::: The records :::

-- pv_equiv track=rewrite | github.com/A-Ulkryxx/CS320 | Lab 4 Longest Torus/Attempt1.py | get_minimum_indices
-- ===== SOURCE A (Python) =====
-- def get_minimum_indices(torus):
--     m, n = get_index_dimensions(torus)
--     min_val = torus[0][0]
--     min_row = 0
--     min_col = 0
--     for i in range(0, m + 1):
--         for j in range(0, n + 1):
--             if (torus[i][j] < min_val):
--                 min_val = torus[i][j]
--                 min_row = i
--                 min_col = j
--     return min_row, min_col
--
-- def get_index_dimensions(torus):
--     ind_m = len(torus) - 1
--     ind_n = len(torus[0]) - 1
--     return ind_m, ind_n
-- ===== SOURCE B (Python) =====
-- def get_minimum_indices(torus):
--     # Pass 1: per-row table of (row minimum, first column achieving it).
--     table = []
--     for row in torus:
--         best_v, best_j = row[0], 0
--         for j, v in enumerate(row):
--             if v < best_v:
--                 best_v, best_j = v, j
--         table.append((best_v, best_j))
--     # Pass 2: first row whose minimum is smallest overall.
--     best_i, (best_v, best_j) = 0, table[0]
--     for i, (v, j) in enumerate(table):
--         if v < best_v:
--             best_i, best_v, best_j = i, v, j
--     return best_i, best_j
-- ===== Notes on version B (the rewrite author's own statement) =====
-- stated objective: alternative
-- what changed: Replaces A's single flat row-major nested scan keeping a global (val,row,col) triple by a two-pass decomposition: first build a per-row table of (row minimum, first column achieving it), then one scan over that table for the first row with the smallest row-minimum.
-- outside the precondition, e.g. on get_minimum_indices([[1, 2], [0, 3, -5]]): A returns (1, 0), B returns (1, 2)
import Mathlib
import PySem

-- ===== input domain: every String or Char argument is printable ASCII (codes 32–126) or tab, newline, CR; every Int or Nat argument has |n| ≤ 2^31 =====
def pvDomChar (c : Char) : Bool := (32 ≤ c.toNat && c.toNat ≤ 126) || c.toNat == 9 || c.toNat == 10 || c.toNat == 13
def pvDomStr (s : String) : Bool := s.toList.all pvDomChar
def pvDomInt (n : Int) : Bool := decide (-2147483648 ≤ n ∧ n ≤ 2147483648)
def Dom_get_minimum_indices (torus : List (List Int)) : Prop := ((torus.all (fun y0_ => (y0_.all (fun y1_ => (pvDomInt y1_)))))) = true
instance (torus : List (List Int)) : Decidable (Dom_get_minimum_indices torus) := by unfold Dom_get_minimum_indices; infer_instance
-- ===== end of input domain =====

-- B re-implements A's flat row-major minimum scan as two passes (per-row minima table, then a scan of
-- that table); equivalence is proved on nonempty rectangular tori (the function's natural domain).

-- ===== PORT A =====
def get_index_dimensions (torus : List (List Int)) : Int × Int :=
  ((torus.length : Int) - 1, ((PySem.List.pyGetD torus 0 []).length : Int) - 1)

def get_minimum_indices (torus : List (List Int)) : Int × Int :=
  let md := get_index_dimensions torus
  -- min_val, min_row, min_col as one state triple
  let r := (PySem.List.pyRange 0 (md.1 + 1)).foldl
    (fun st i =>
      (PySem.List.pyRange 0 (md.2 + 1)).foldl
        (fun (st2 : Int × Int × Int) j =>
          if PySem.List.pyGetD (PySem.List.pyGetD torus i []) j 0 < st2.1
          then (PySem.List.pyGetD (PySem.List.pyGetD torus i []) j 0, i, j)
          else st2)
        st)
    (PySem.List.pyGetD (PySem.List.pyGetD torus 0 []) 0 0, 0, 0)
  (r.2.1, r.2.2)

-- ===== PORT B =====
-- pass-1 body: (best_v, best_j) over one row
def pvRowBest (row : List Int) : Int × Int :=
  (PySem.List.enumerate row).foldl
    (fun b p => if p.2 < b.1 then (p.2, p.1) else b)
    (PySem.List.pyGetD row 0 0, 0)

def get_minimum_indices_alt (torus : List (List Int)) : Int × Int :=
  -- pass 1: per-row table of (row minimum, first column achieving it)
  let table := torus.foldl (fun acc row => acc ++ [pvRowBest row]) []
  -- pass 2: first row whose minimum is smallest overall
  let t0 := PySem.List.pyGetD table 0 (0, 0)
  let r := (PySem.List.enumerate table).foldl
    (fun (b : Int × Int × Int) p => if p.2.1 < b.2.1 then (p.1, p.2.1, p.2.2) else b)
    (0, t0.1, t0.2)
  (r.1, r.2.2)

-- ===== PRECONDITION & SPEC =====
-- Pre_ restricts to the natural domain of a torus: a nonempty rectangular grid with at least one column.
-- Outside it A raises IndexError (empty torus, empty first row, a later row shorter than the first) or,
-- on a later row LONGER than the first, silently ignores that row's tail — a ragged input is not a torus.
def Pre_get_minimum_indices (torus : List (List Int)) : Prop :=
  torus ≠ [] ∧ torus.headD [] ≠ [] ∧ ∀ row ∈ torus, row.length = (torus.headD []).length
instance (torus : List (List Int)) : Decidable (Pre_get_minimum_indices torus) := by
  unfold Pre_get_minimum_indices; infer_instance

def pvWitness_get_minimum_indices : List (List Int) := [[3, 1, 4], [1, 5, 0], [2, 0, 6]]

def Spec_get_minimum_indices (torus : List (List Int)) (out : Int × Int) : Prop := out = get_minimum_indices_alt torus
instance (torus : List (List Int)) (out : Int × Int) : Decidable (Spec_get_minimum_indices torus out) := by unfold Spec_get_minimum_indices; infer_instance

-- ===== CLAIM (what is proved, stated in full; the proofs are below) =====
def Claim_equal_get_minimum_indices : Prop := ∀ (torus : List (List Int)), Dom_get_minimum_indices torus → Pre_get_minimum_indices torus → Spec_get_minimum_indices torus (get_minimum_indices torus)

-- ===== LEMMAS AND PROOFS =====

-- B's pass-1 inner fold, started from an arbitrary pair
def pvRbf (l : List (Int × Int)) (b : Int × Int) : Int × Int :=
  l.foldl (fun b p => if p.2 < b.1 then (p.2, p.1) else b) b

-- how one whole row updates A's (val, row, col) state
def pvCombine (i : Int) (st : Int × Int × Int) (b : Int × Int) : Int × Int × Int :=
  if b.1 < st.1 then (b.1, i, b.2) else st

theorem pvRbf_mono (l : List (Int × Int)) : ∀ b : Int × Int, pvRbf l b = b ∨ (pvRbf l b).1 < b.1 := by
  induction l with
  | nil => intro b; left; rfl
  | cons p l ih =>
    intro b
    simp only [pvRbf, List.foldl_cons]
    by_cases h : p.2 < b.1
    · simp only [if_pos h]
      rcases ih (p.2, p.1) with h2 | h2
      · right; simp only [pvRbf] at h2 ⊢; rw [h2]; exact h
      · right; simp only [pvRbf] at h2 ⊢; omega
    · simp only [if_neg h]; exact ih b

-- A's scan of one row from state 'pvCombine i st b' ends in 'pvCombine i st (pvRbf l b)'
theorem pvScan_eq (i : Int) (l : List (Int × Int)) : ∀ (b : Int × Int) (st : Int × Int × Int),
    l.foldl (fun st2 p => if p.2 < st2.1 then (p.2, i, p.1) else st2) (pvCombine i st b)
      = pvCombine i st (pvRbf l b) := by
  induction l with
  | nil => intro b st; rfl
  | cons p l ih =>
    intro b st
    simp only [List.foldl_cons, pvRbf]
    by_cases h : p.2 < b.1
    · have : (if p.2 < (pvCombine i st b).1 then (p.2, i, p.1) else pvCombine i st b)
          = pvCombine i st (p.2, p.1) := by
        unfold pvCombine; split_ifs <;> first | rfl | (exfalso; simp_all; omega)
      rw [this, if_pos h]
      exact ih (p.2, p.1) st
    · have : (if p.2 < (pvCombine i st b).1 then (p.2, i, p.1) else pvCombine i st b)
          = pvCombine i st b := by
        unfold pvCombine; split_ifs <;> first | rfl | (exfalso; simp_all; omega)
      rw [this, if_neg h]
      exact ih b st

theorem pvRowBest_eq_rbf (v : Int) (rest : List Int) :
    pvRowBest (v :: rest) = pvRbf (PySem.List.enumerate rest 1) (v, 0) := by
  simp [pvRowBest, pvRbf, PySem.List.enumerate_cons, PySem.List.pyGetD]

-- row-level lemma: A's inner loop over a whole row equals one pvCombine with B's row summary
theorem pvInner_row (i : Int) (v : Int) (rest : List Int) (st : Int × Int × Int) :
    (PySem.List.enumerate (v :: rest)).foldl
        (fun st2 p => if p.2 < st2.1 then (p.2, i, p.1) else st2) st
      = pvCombine i st (pvRowBest (v :: rest)) := by
  rw [pvRowBest_eq_rbf, PySem.List.enumerate_cons, List.foldl_cons]
  have : (if v < st.1 then (v, i, (0:Int)) else st) = pvCombine i st (v, 0) := by
    unfold pvCombine; rfl
  rw [this]
  exact pvScan_eq i _ (v, 0) st

-- A's inner loop in pyRange/pyGetD form, for a nonempty row
theorem pvInner_pyRange (i : Int) (row : List Int) (hne : row ≠ []) (st : Int × Int × Int) :
    (PySem.List.pyRange 0 ((row.length : Int))).foldl
        (fun st2 j => if PySem.List.pyGetD row j 0 < st2.1
                      then (PySem.List.pyGetD row j 0, i, j) else st2) st
      = pvCombine i st (pvRowBest row) := by
  obtain ⟨v, rest, rfl⟩ : ∃ v rest, row = v :: rest := by
    cases row with
    | nil => exact absurd rfl hne
    | cons v rest => exact ⟨v, rest, rfl⟩
  have he := PySem.List.enumerate_eq_map_pyRange (v :: rest) 0
  rw [← pvInner_row i v rest st, he, List.foldl_map]
  rfl

-- simulation: B's pass-2 state (i, v, j) mirrors A's outer state (v, i, j)
theorem pvSim (g : Int → Int × Int) (l : List Int) : ∀ (a b c : Int),
    l.foldl (fun s i => if (g i).1 < s.2.1 then (i, (g i).1, (g i).2) else s) (b, a, c)
      = (fun r => (r.2.1, r.1, r.2.2)) (l.foldl (fun s i => pvCombine i s (g i)) (a, b, c)) := by
  induction l with
  | nil => intro a b c; rfl
  | cons x l ih =>
    intro a b c
    simp only [List.foldl_cons]
    by_cases h : (g x).1 < a
    · have h1 : (if (g x).1 < ((b, a, c) : Int × Int × Int).2.1 then (x, (g x).1, (g x).2) else (b, a, c)) = ((x : Int), (g x).1, (g x).2) := by simp [h]
      have h2 : pvCombine x (a, b, c) (g x) = ((g x).1, x, (g x).2) := by unfold pvCombine; simp [h]
      rw [h1, h2]
      exact ih (g x).1 x (g x).2
    · have h1 : (if (g x).1 < ((b, a, c) : Int × Int × Int).2.1 then (x, (g x).1, (g x).2) else (b, a, c)) = ((b : Int), a, c) := by simp [h]
      have h2 : pvCombine x (a, b, c) (g x) = (a, b, c) := by unfold pvCombine; simp [h]
      rw [h1, h2]
      exact ih a b c

-- processing row 0 from A's initial state lands exactly on B's pass-2 initial summary
theorem pvFirst (v : Int) (rest : List Int) :
    pvCombine 0 (v, 0, 0) (pvRowBest (v :: rest))
      = ((pvRowBest (v :: rest)).1, 0, (pvRowBest (v :: rest)).2) := by
  rw [pvRowBest_eq_rbf]
  rcases pvRbf_mono (PySem.List.enumerate rest 1) (v, 0) with h | h
  · rw [h]; unfold pvCombine; simp
  · unfold pvCombine; rw [if_pos h]

theorem pvA_eq (r0 : List Int) (trest : List (List Int)) (hne0 : r0 ≠ [])
    (hlen : ∀ row ∈ r0 :: trest, row.length = r0.length) :
    get_minimum_indices (r0 :: trest)
      = (fun r => (r.2.1, r.2.2))
          ((PySem.List.pyRange 1 (((r0 :: trest).length : Int))).foldl
            (fun s i => pvCombine i s (pvRowBest (PySem.List.pyGetD (r0 :: trest) i [])))
            ((pvRowBest r0).1, 0, (pvRowBest r0).2)) := by
  obtain ⟨v0, r0rest, rfl⟩ : ∃ v rest, r0 = v :: rest := by
    cases r0 with
    | nil => exact absurd rfl hne0
    | cons v rest => exact ⟨v, rest, rfl⟩
  simp only [get_minimum_indices, get_index_dimensions]
  have hg0 : PySem.List.pyGetD ((v0 :: r0rest) :: trest) 0 [] = v0 :: r0rest := by
    simp [PySem.List.pyGetD]
  have hv0 : PySem.List.pyGetD (v0 :: r0rest) 0 0 = v0 := by
    simp [PySem.List.pyGetD]
  have hsub : ∀ a : Int, a - 1 + 1 = a := fun a => by ring
  simp only [hg0, hv0, hsub]
  have hL : (0:Int) < ((((v0 :: r0rest) :: trest).length : Int)) := by simp
  have hcongr := PySem.List.foldl_congr_mem
      (PySem.List.pyRange 0 ((((v0 :: r0rest) :: trest).length : Int)))
      (fun st i => List.foldl
          (fun (st2 : Int × Int × Int) j =>
            if PySem.List.pyGetD (PySem.List.pyGetD ((v0 :: r0rest) :: trest) i []) j 0 < st2.1 then
              (PySem.List.pyGetD (PySem.List.pyGetD ((v0 :: r0rest) :: trest) i []) j 0, i, j)
            else st2)
          st (PySem.List.pyRange 0 (((v0 :: r0rest).length : Int))))
      (fun st i => pvCombine i st (pvRowBest (PySem.List.pyGetD ((v0 :: r0rest) :: trest) i [])))
      ((v0, 0, 0))
      (by intro st i hi
          have hm := (PySem.List.mem_pyRange_one).1 hi
          have hrowlen : (PySem.List.pyGetD ((v0 :: r0rest) :: trest) i []).length = (v0 :: r0rest).length := by
            rw [PySem.List.pyGetD_eq_getElem _ _ hm.1 hm.2]
            exact hlen _ (List.getElem_mem _)
          have hb : (((v0 :: r0rest).length : Int)) = (((PySem.List.pyGetD ((v0 :: r0rest) :: trest) i []).length : Int)) := by
            exact_mod_cast hrowlen.symm
          rw [hb]
          exact pvInner_pyRange i _ (by
            intro hnil
            rw [hnil] at hrowlen
            simp at hrowlen) st)
  rw [hcongr, PySem.List.pyRange_one_cons hL, List.foldl_cons]
  simp only [zero_add]
  have hfirst : pvCombine 0 ((v0 : Int), 0, 0) (pvRowBest (PySem.List.pyGetD ((v0 :: r0rest) :: trest) 0 [])) = ((pvRowBest (v0 :: r0rest)).1, 0, (pvRowBest (v0 :: r0rest)).2) := by
    rw [hg0]
    exact pvFirst v0 r0rest
  rw [hfirst]

theorem pvTableGet (ts : List (List Int)) (j : Int) (h0 : 0 ≤ j) (h1 : j < (ts.length : Int)) :
    PySem.List.pyGetD (List.map pvRowBest ts) j ((0:Int), (0:Int)) = pvRowBest (PySem.List.pyGetD ts j []) := by
  have hlen : j < (((List.map pvRowBest ts).length : Int)) := by simpa using h1
  rw [PySem.List.pyGetD_eq_getElem _ _ h0 hlen, PySem.List.pyGetD_eq_getElem _ _ h0 h1]
  simp

theorem pvB_eq (r0 : List Int) (trest : List (List Int)) :
    get_minimum_indices_alt (r0 :: trest)
      = (fun r => (r.2.1, r.2.2))
          ((PySem.List.pyRange 1 (((r0 :: trest).length : Int))).foldl
            (fun s i => pvCombine i s (pvRowBest (PySem.List.pyGetD (r0 :: trest) i [])))
            ((pvRowBest r0).1, 0, (pvRowBest r0).2)) := by
  have hL : (0:Int) < (((r0 :: trest).length : Int)) := by
    simp
  simp only [get_minimum_indices_alt, PySem.List.foldl_append_singleton_eq_map, List.nil_append]
  rw [PySem.List.enumerate_eq_map_pyRange (List.map pvRowBest (r0 :: trest)) ((0:Int),(0:Int))]
  simp only [List.foldl_map]
  have ht0 : PySem.List.pyGetD (List.map pvRowBest (r0 :: trest)) 0 ((0:Int),(0:Int)) = pvRowBest r0 := by
    simp [PySem.List.pyGetD]
  have hlen : PySem.List.len (List.map pvRowBest (r0 :: trest)) = (((r0 :: trest).length : Int)) := by
    simp [PySem.List.len]
  rw [ht0, hlen, PySem.List.pyRange_one_cons hL]
  simp only [List.foldl_cons, ht0, lt_self_iff_false, if_false]
  have hcongr := PySem.List.foldl_congr_mem (PySem.List.pyRange 1 (((r0 :: trest).length : Int)))
      (fun x y => if (PySem.List.pyGetD (List.map pvRowBest (r0 :: trest)) y ((0:Int),(0:Int))).1 < x.2.1 then (y, (PySem.List.pyGetD (List.map pvRowBest (r0 :: trest)) y ((0:Int),(0:Int))).1, (PySem.List.pyGetD (List.map pvRowBest (r0 :: trest)) y ((0:Int),(0:Int))).2) else x)
      (fun x y => if (pvRowBest (PySem.List.pyGetD (r0 :: trest) y [])).1 < x.2.1 then (y, (pvRowBest (PySem.List.pyGetD (r0 :: trest) y [])).1, (pvRowBest (PySem.List.pyGetD (r0 :: trest) y [])).2) else x)
      (((0:Int), (pvRowBest r0).1, (pvRowBest r0).2))
      (by intro acc j hj
          have hm := (PySem.List.mem_pyRange_one).1 hj
          simp only [pvTableGet (r0 :: trest) j (by omega) hm.2])
  simp only [zero_add]
  rw [hcongr, pvSim (fun i => pvRowBest (PySem.List.pyGetD (r0 :: trest) i [])) _ (pvRowBest r0).1 0 (pvRowBest r0).2]

-- ===== VERDICT (by name: the statement is the Claim_ definition above) =====
theorem get_minimum_indices_spec : Claim_equal_get_minimum_indices := by
  intro torus _ hpre
  obtain ⟨hne, hne0, hlen⟩ := hpre
  obtain ⟨r0, trest, rfl⟩ : ∃ r0 trest, torus = r0 :: trest := by
    cases torus with
    | nil => exact absurd rfl hne
    | cons r0 trest => exact ⟨r0, trest, rfl⟩
  simp only [List.headD_cons] at hne0 hlen
  show get_minimum_indices _ = get_minimum_indices_alt _
  rw [pvA_eq r0 trest hne0 hlen, pvB_eq r0 trest]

:::

**How to complete this task**
Copy out the entries exactly. Begin at the first line and end with the line that has "best_j = v, j".

**Your response**
-- pv_equiv track=rewrite | github.com/A-Ulkryxx/CS320 | Lab 4 Longest Torus/Attempt1.py | get_minimum_indices
-- ===== SOURCE A (Python) =====
-- def get_minimum_indices(torus):
--     m, n = get_index_dimensions(torus)
--     min_val = torus[0][0]
--     min_row = 0
--     min_col = 0
--     for i in range(0, m + 1):
--         for j in range(0, n + 1):
--             if (torus[i][j] < min_val):
--                 min_val = torus[i][j]
--                 min_row = i
--                 min_col = j
--     return min_row, min_col
--
-- def get_index_dimensions(torus):
--     ind_m = len(torus) - 1
--     ind_n = len(torus[0]) - 1
--     return ind_m, ind_n
-- ===== SOURCE B (Python) =====
-- def get_minimum_indices(torus):
--     # Pass 1: per-row table of (row minimum, first column achieving it).
--     table = []
--     for row in torus:
--         best_v, best_j = row[0], 0
--         for j, v in enumerate(row):
--             if v < best_v:
--                 best_v, best_j = v, j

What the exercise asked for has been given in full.